Preliminary data show that domestic liquidity (M3) grew by 9.2 percent year-on-year in November 2015 to reach P8.0 trillion. This growth is unchanged from the 9.2-percent (revised) expansion recorded in October. On a month-on-month seasonally-adjusted basis, M3 decreased by 0.3 percent.
Money supply continued to expand due largely to sustained demand for credit. Domestic claims grew by 11.6 percent in November from 11.3 percent (revised) in October. Credits to the private sector increased at a broadly steady pace relative to the previous month. The bulk of bank loans during the month was channeled to key production sectors such as real estate activities; electricity, gas, steam and airconditioning supply; wholesale and retail trade, and repair of motor vehicles and motorcycles; financial and insurance activities; and construction. Meanwhile, net public sector credit rose by 10.5 percent in November, slower than the 11.6-percent growth (revised) a month earlier.

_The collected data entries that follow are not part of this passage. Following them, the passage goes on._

-- pv_equiv track=rewrite | github.com/MrBrantCode/unitest_baseline | mut_generate/mist_train_taco/taco_17046/solution.py | get_nth_system_number
-- ===== SOURCE A (Python) =====
-- def get_nth_system_number(N: int) -> int:
--     # Precomputed list of system numbers
--     system_numbers = [1, 6, 7]
--     c = 1
--
--     # Generate the system numbers up to the required size
--     for x in range(3, 100001):
--         if x % 2 == 1:
--             a = system_numbers[c] * 6
--             system_numbers.append(a)
--         else:
--             system_numbers.append(a + 1)
--             c += 1
--
--     # Return the Nth system number (1-based index)
--     return system_numbers[N - 1]
-- ===== SOURCE B (Python) =====
-- def get_nth_system_number(N: int) -> int:
--     # The sequence satisfies term(0)=1, term(i)=6*term((i-1)//2) + (1 if i even else 0):
--     # follow the halving chain from index N-1 instead of building the whole table.
--     def term(i: int) -> int:
--         if i == 0:
--             return 1
--         return 6 * term((i - 1) // 2) + (1 - i % 2)
--     return term(N - 1)
-- ===== Notes on version B (the rewrite author's own statement) =====
-- stated objective: faster
-- what changed: B replaces A's construction of the full 100000-element table with a direct recursion on the halving chain value(i)=6*value((i-1)//2)+(1 if i even else 0) from index N-1.
-- outside the precondition, e.g. on get_nth_system_number(0): A returns 3291365723617, B raises RecursionError
import Mathlib
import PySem

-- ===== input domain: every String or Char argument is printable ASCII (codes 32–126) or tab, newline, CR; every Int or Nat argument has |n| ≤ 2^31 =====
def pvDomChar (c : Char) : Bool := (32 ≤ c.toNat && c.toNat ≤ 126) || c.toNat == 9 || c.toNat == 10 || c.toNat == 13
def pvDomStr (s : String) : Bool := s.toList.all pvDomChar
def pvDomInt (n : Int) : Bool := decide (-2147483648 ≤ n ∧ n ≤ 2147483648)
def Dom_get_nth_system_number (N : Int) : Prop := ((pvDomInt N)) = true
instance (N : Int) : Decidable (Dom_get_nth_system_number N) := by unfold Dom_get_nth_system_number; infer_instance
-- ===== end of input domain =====

-- B replaces A's construction of the full 100000-entry table with a direct recursion on the
-- halving chain value(i) = 6*value((i-1)//2) + (1 if i even else 0); objective: faster (asymptotic).


-- ===== PORT A =====
-- Loop body of A; the state is (system_numbers, c, a).  list.append is O(1) in Python, so the
-- growing list is held as an Array (push = append).  c is a nonnegative index that always stays
-- strictly below the list length (c ≤ x/2 < size), so Array.getD is exact for Python's s[c].
def pvAStep (st : Array Int × Nat × Int) (x : Int) : Array Int × Nat × Int :=
  let (s, c, a) := st
  if PySem.Int.mod x 2 == 1 then
    let a' := s.getD c 0 * 6
    (s.push a', c, a')
  else
    (s.push (a + 1), c + 1, a)

def get_nth_system_number (N : Int) : Int :=
  -- system_numbers = [1, 6, 7]; c = 1; a starts unassigned (first iteration x = 3 assigns it)
  let st := (PySem.List.pyRange 3 100001 1).foldl pvAStep (#[1, 6, 7], 1, 0)
  -- system_numbers[N - 1]; the IndexError case (none) is excluded by Pre_
  (PySem.List.pyGet? st.1.toList (N - 1)).getD 0

-- ===== PORT B =====
-- term(i) from Source B.  The Lean guard is 'i ≤ 0' only to make the function total: Python's term
-- recurses forever for i < 0 (those inputs are outside Pre_); for i ≥ 0 this is exact.
def pvTerm (i : Int) : Int :=
  if i ≤ 0 then 1
  else 6 * pvTerm (PySem.Int.floordiv (i - 1) 2) + (1 - PySem.Int.mod i 2)
termination_by i.toNat
decreasing_by
  rw [PySem.Int.floordiv_eq_ediv_of_pos (by omega)]
  omega

def get_nth_system_number_alt (N : Int) : Int := pvTerm (N - 1)

-- ===== PRECONDITION & SPEC =====
-- Pre_ excludes N > 100001, where A raises IndexError, and N ≤ 0, where A's value comes from
-- Python negative-index wraparound into the table (an artefact) and B's recursion does not
-- terminate (RecursionError).
def Pre_get_nth_system_number (N : Int) : Prop := 1 ≤ N ∧ N ≤ 100001
instance (N : Int) : Decidable (Pre_get_nth_system_number N) := by unfold Pre_get_nth_system_number; infer_instance
def pvWitness_get_nth_system_number : Int := 5

def Spec_get_nth_system_number (N : Int) (out : Int) : Prop := out = get_nth_system_number_alt N
instance (N : Int) (out : Int) : Decidable (Spec_get_nth_system_number N out) := by unfold Spec_get_nth_system_number; infer_instance

-- ===== CLAIM (what is proved, stated in full; the proofs are below) =====
def Claim_equal_get_nth_system_number : Prop := ∀ (N : Int), Dom_get_nth_system_number N → Pre_get_nth_system_number N → Spec_get_nth_system_number N (get_nth_system_number N)

-- ===== LEMMAS AND PROOFS =====

-- fuel-indexed copy of pvTerm, used only to evaluate pvTerm on literals by kernel reduction
def pvTermFuel : Nat → Int → Int
  | 0, _ => 1
  | f + 1, i =>
    if i ≤ 0 then 1
    else 6 * pvTermFuel f (PySem.Int.floordiv (i - 1) 2) + (1 - PySem.Int.mod i 2)

lemma pvTerm_fuel (f : Nat) : ∀ i : Int, i.toNat < 2 ^ f → pvTermFuel f i = pvTerm i := by
  induction f with
  | zero =>
    intro i h
    have hi : i ≤ 0 := by omega
    simp only [pvTermFuel]
    rw [pvTerm, if_pos hi]
  | succ g ih =>
    intro i h
    simp only [pvTermFuel]
    by_cases hi : i ≤ 0
    · rw [if_pos hi, pvTerm, if_pos hi]
    · rw [if_neg hi, pvTerm, if_neg hi]
      congr 2
      apply ih
      rw [PySem.Int.floordiv_eq_ediv_of_pos (by norm_num)]
      have hp : (2 : Nat) ^ (g + 1) = 2 * 2 ^ g := by ring
      rw [hp] at h
      omega

lemma pvTerm_natCast (n : Nat) (h : 1 ≤ n) :
    pvTerm (n : Int) = 6 * pvTerm (((n - 1) / 2 : Nat) : Int) + (1 - ((n % 2 : Nat) : Int)) := by
  rw [pvTerm]
  rw [if_neg (by exact_mod_cast by omega)]
  congr 2
  · congr 1
    rw [PySem.Int.floordiv_eq_ediv_of_pos (by omega)]
    omega
  · have h2 : PySem.Int.mod (n : Int) 2 = ((n % 2 : Nat) : Int) := by
      exact_mod_cast PySem.Int.mod_natCast n 2
    rw [h2]

-- the table A builds, characterised in terms of B's recurrence
def pvSysL (n : Nat) : List Int := (List.range n).map (fun (i : Nat) => pvTerm (i : Int))

lemma pvSysL_succ (n : Nat) : pvSysL (n + 1) = pvSysL n ++ [pvTerm (n : Int)] := by
  simp [pvSysL, List.range_succ]

lemma pvSysL_getElem? (n k : Nat) (h : k < n) : (pvSysL n)[k]? = some (pvTerm (k : Int)) := by
  unfold pvSysL
  rw [List.getElem?_map, List.getElem?_range h]
  rfl

lemma pvSysL_three : pvSysL 3 = [1, 6, 7] := by
  have h0 : pvTerm 0 = 1 := by rw [← pvTerm_fuel 2 0 (by decide)]; decide
  have h1 : pvTerm 1 = 6 := by rw [← pvTerm_fuel 2 1 (by decide)]; decide
  have h2 : pvTerm 2 = 7 := by rw [← pvTerm_fuel 3 2 (by decide)]; decide
  rw [pvSysL, show List.range 3 = [0, 1, 2] from rfl]
  simp [h0, h1, h2]

-- value of A's auxiliary variable a after the loop has processed x = 3 .. n-1
def pvAV (n : Nat) : Int := if n ≤ 3 then 0 else pvTerm ((2 * ((n - 2) / 2) + 1 : Nat) : Int)

lemma pvInv (n : Nat) (h3 : 3 ≤ n) :
    (PySem.List.pyRange 3 (n : Int) 1).foldl pvAStep (#[1, 6, 7], 1, 0)
      = ((pvSysL n).toArray, (n - 1) / 2, pvAV n) := by
  induction n with
  | zero => omega
  | succ m ih =>
    rcases Nat.lt_or_ge m 3 with hm | hm
    · -- n = 3: the range is empty
      have hm2 : m = 2 := by omega
      subst hm2
      rw [show (((2 : Nat) + 1 : Nat) : Int) = 3 by norm_num]
      rw [PySem.List.pyRange_one_eq_nil (by norm_num), List.foldl_nil, pvSysL_three]
      unfold pvAV
      norm_num
    · -- n = m+1 with m ≥ 3: peel off the last iteration x = m
      have hcast : ((m + 1 : Nat) : Int) = (m : Int) + 1 := by push_cast; ring
      rw [hcast, PySem.List.pyRange_one_succ_right (by exact_mod_cast by omega),
          List.foldl_append, ih hm]
      simp only [List.foldl]
      have hmod : PySem.Int.mod (m : Int) 2 = ((m % 2 : Nat) : Int) := by
        exact_mod_cast PySem.Int.mod_natCast m 2
      rcases Nat.even_or_odd m with he | ho
      · -- x = m even (so m ≥ 4): append a+1, c += 1
        obtain ⟨t, ht⟩ := he
        have hbranch : (PySem.Int.mod (m : Int) 2 == 1) = false := by
          rw [hmod]; have hz : m % 2 = 0 := by omega
          rw [hz]; decide
        simp only [pvAStep, hbranch, Bool.false_eq_true, if_false]
        have haV : pvAV m = pvTerm ((m - 1 : Nat) : Int) := by
          unfold pvAV
          rw [if_neg (by omega)]
          congr 2
          omega
        have hstep : pvAV m + 1 = pvTerm (m : Int) := by
          rw [haV, pvTerm_natCast m (by omega), pvTerm_natCast (m - 1) (by omega)]
          have e1 : (m - 1) % 2 = 1 := by omega
          have e2 : (m - 1 - 1) / 2 = (m - 1) / 2 := by omega
          have e3 : m % 2 = 0 := by omega
          rw [e1, e2, e3]
          push_cast
          ring
        refine Prod.ext ?_ (Prod.ext ?_ ?_)
        · simp only [pvSysL_succ]
          rw [← hstep]
          simp
        · simp only
          omega
        · simp only
          unfold pvAV
          rw [if_neg (by omega), if_neg (by omega)]
          congr 2
          omega
      · -- x = m odd: a = s[c]*6, append a
        obtain ⟨t, ht⟩ := ho
        have hbranch : (PySem.Int.mod (m : Int) 2 == 1) = true := by
          rw [hmod]; have hz : m % 2 = 1 := by omega
          rw [hz]; decide
        simp only [pvAStep, hbranch, if_true]
        have hget : ((pvSysL m).toArray).getD ((m - 1) / 2) 0 = pvTerm (((m - 1) / 2 : Nat) : Int) := by
          rw [Array.getD_eq_getD_getElem?, List.getElem?_toArray,
              pvSysL_getElem? m ((m - 1) / 2) (by omega), Option.getD_some]
        have hstep : ((pvSysL m).toArray).getD ((m - 1) / 2) 0 * 6 = pvTerm (m : Int) := by
          rw [hget, pvTerm_natCast m (by omega)]
          have hz : m % 2 = 1 := by omega
          rw [hz]
          push_cast
          ring
        refine Prod.ext ?_ (Prod.ext ?_ ?_)
        · simp only [pvSysL_succ]
          rw [hstep]
          simp
        · simp only
          omega
        · simp only
          rw [hstep]
          unfold pvAV
          rw [if_neg (by omega)]
          congr 2
          omega

lemma pvTable : ((PySem.List.pyRange 3 100001 1).foldl pvAStep (#[1, 6, 7], 1, 0)).1
    = (pvSysL 100001).toArray := by
  have h := pvInv 100001 (by norm_num)
  rw [show ((100001 : Nat) : Int) = (100001 : Int) by norm_num] at h
  rw [h]

-- ===== VERDICT (by name: the statement is the Claim_ definition above) =====
theorem get_nth_system_number_spec : Claim_equal_get_nth_system_number := by
  intro N _ hPre
  obtain ⟨h1, h2⟩ := hPre
  unfold Spec_get_nth_system_number get_nth_system_number get_nth_system_number_alt
  show (PySem.List.pyGet? ((PySem.List.pyRange 3 100001 1).foldl pvAStep (#[1, 6, 7], 1, 0)).1.toList (N - 1)).getD 0 = pvTerm (N - 1)
  rw [pvTable, List.toList_toArray]
  have hk : N - 1 = (((N - 1).toNat : Nat) : Int) := by omega
  rw [hk, PySem.List.pyGet?_natCast]
  rw [pvSysL_getElem? 100001 (N - 1).toNat (by omega), Option.getD_some, ← hk]
-- pv_equiv track=rewrite | github.com/jawadsaleem007/FYP-MindPlay | scripts/real_time_classifier.py | parse_picks
-- ===== SOURCE A (Python) =====
-- def parse_picks(picks_arg):
--     if not picks_arg:
--         return None, None
--     parts = [p.strip() for p in picks_arg.split(',') if p.strip()]
--     is_index = all(p.isdigit() for p in parts)
--     if is_index:
--         return [int(p) for p in parts], None
--     return None, parts
-- ===== SOURCE B (Python) =====
-- def parse_picks(picks_arg):
--     # Single streaming character scanner: tokenizes between commas by hand
--     # (no split/strip/isdigit), trimming whitespace via a pending buffer.
--     if not picks_arg:
--         return None, None
--     indices = []
--     parts = []
--     all_digits = True
--     tok = ""   # current token: left-trimmed, never ends in whitespace
--     pend = ""  # whitespace seen since the last token character
--     for ch in picks_arg + ",":
--         if ch == ",":
--             if tok:
--                 parts.append(tok)
--                 if all("0" <= c <= "9" for c in tok):
--                     indices.append(int(tok))
--                 else:
--                     all_digits = False
--             tok = ""
--             pend = ""
--         elif ch in " \t\n\r\x0b\x0c":
--             if tok:
--                 pend += ch
--         else:
--             tok = tok + pend + ch
--             pend = ""
--     if all_digits:
--         return indices, None
--     return None, parts
-- ===== Notes on version B (the rewrite author's own statement) =====
-- stated objective: alternative
-- what changed: Replaces A's library pipeline (comma split, per-piece strip, all-isdigit scan, int conversion comprehension) with a hand-written single-pass character scanner that tokenizes between commas and trims whitespace via a pending buffer as it goes.
import Mathlib
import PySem

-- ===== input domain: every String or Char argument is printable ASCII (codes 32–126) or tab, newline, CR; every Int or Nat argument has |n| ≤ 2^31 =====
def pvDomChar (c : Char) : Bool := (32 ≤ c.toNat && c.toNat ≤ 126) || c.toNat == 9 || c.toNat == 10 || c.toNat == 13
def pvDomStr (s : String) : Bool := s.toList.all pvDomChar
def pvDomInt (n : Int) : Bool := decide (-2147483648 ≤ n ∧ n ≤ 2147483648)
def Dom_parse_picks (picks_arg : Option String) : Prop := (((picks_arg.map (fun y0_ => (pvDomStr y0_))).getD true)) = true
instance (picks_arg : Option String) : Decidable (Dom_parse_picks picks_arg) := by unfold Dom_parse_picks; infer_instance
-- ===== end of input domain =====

Net foreign assets (NFA) in peso terms grew by 9.0 percent in November from 8.2 percent in the previous month. The BSP’s NFA position continued to expand during the month on the back of robust foreign exchange inflows coming mainly from overseas Filipinos’ remittances and business process outsourcing receipts. The NFA of banks likewise increased as banks’ foreign assets expanded at a faster pace relative to that of their foreign liabilities. Banks’ foreign assets increased due largely to the growth in their investments in marketable debt securities, while banks’ foreign liabilities grew mainly on account of higher deposits and placements made by foreign banks with other banks.
The sustained expansion of M3 during the month indicates that money supply remains sufficient to support economic growth. Going forward, the BSP will continue to monitor domestic liquidity dynamics to ensure that monetary conditions remain in line with price and financial stability.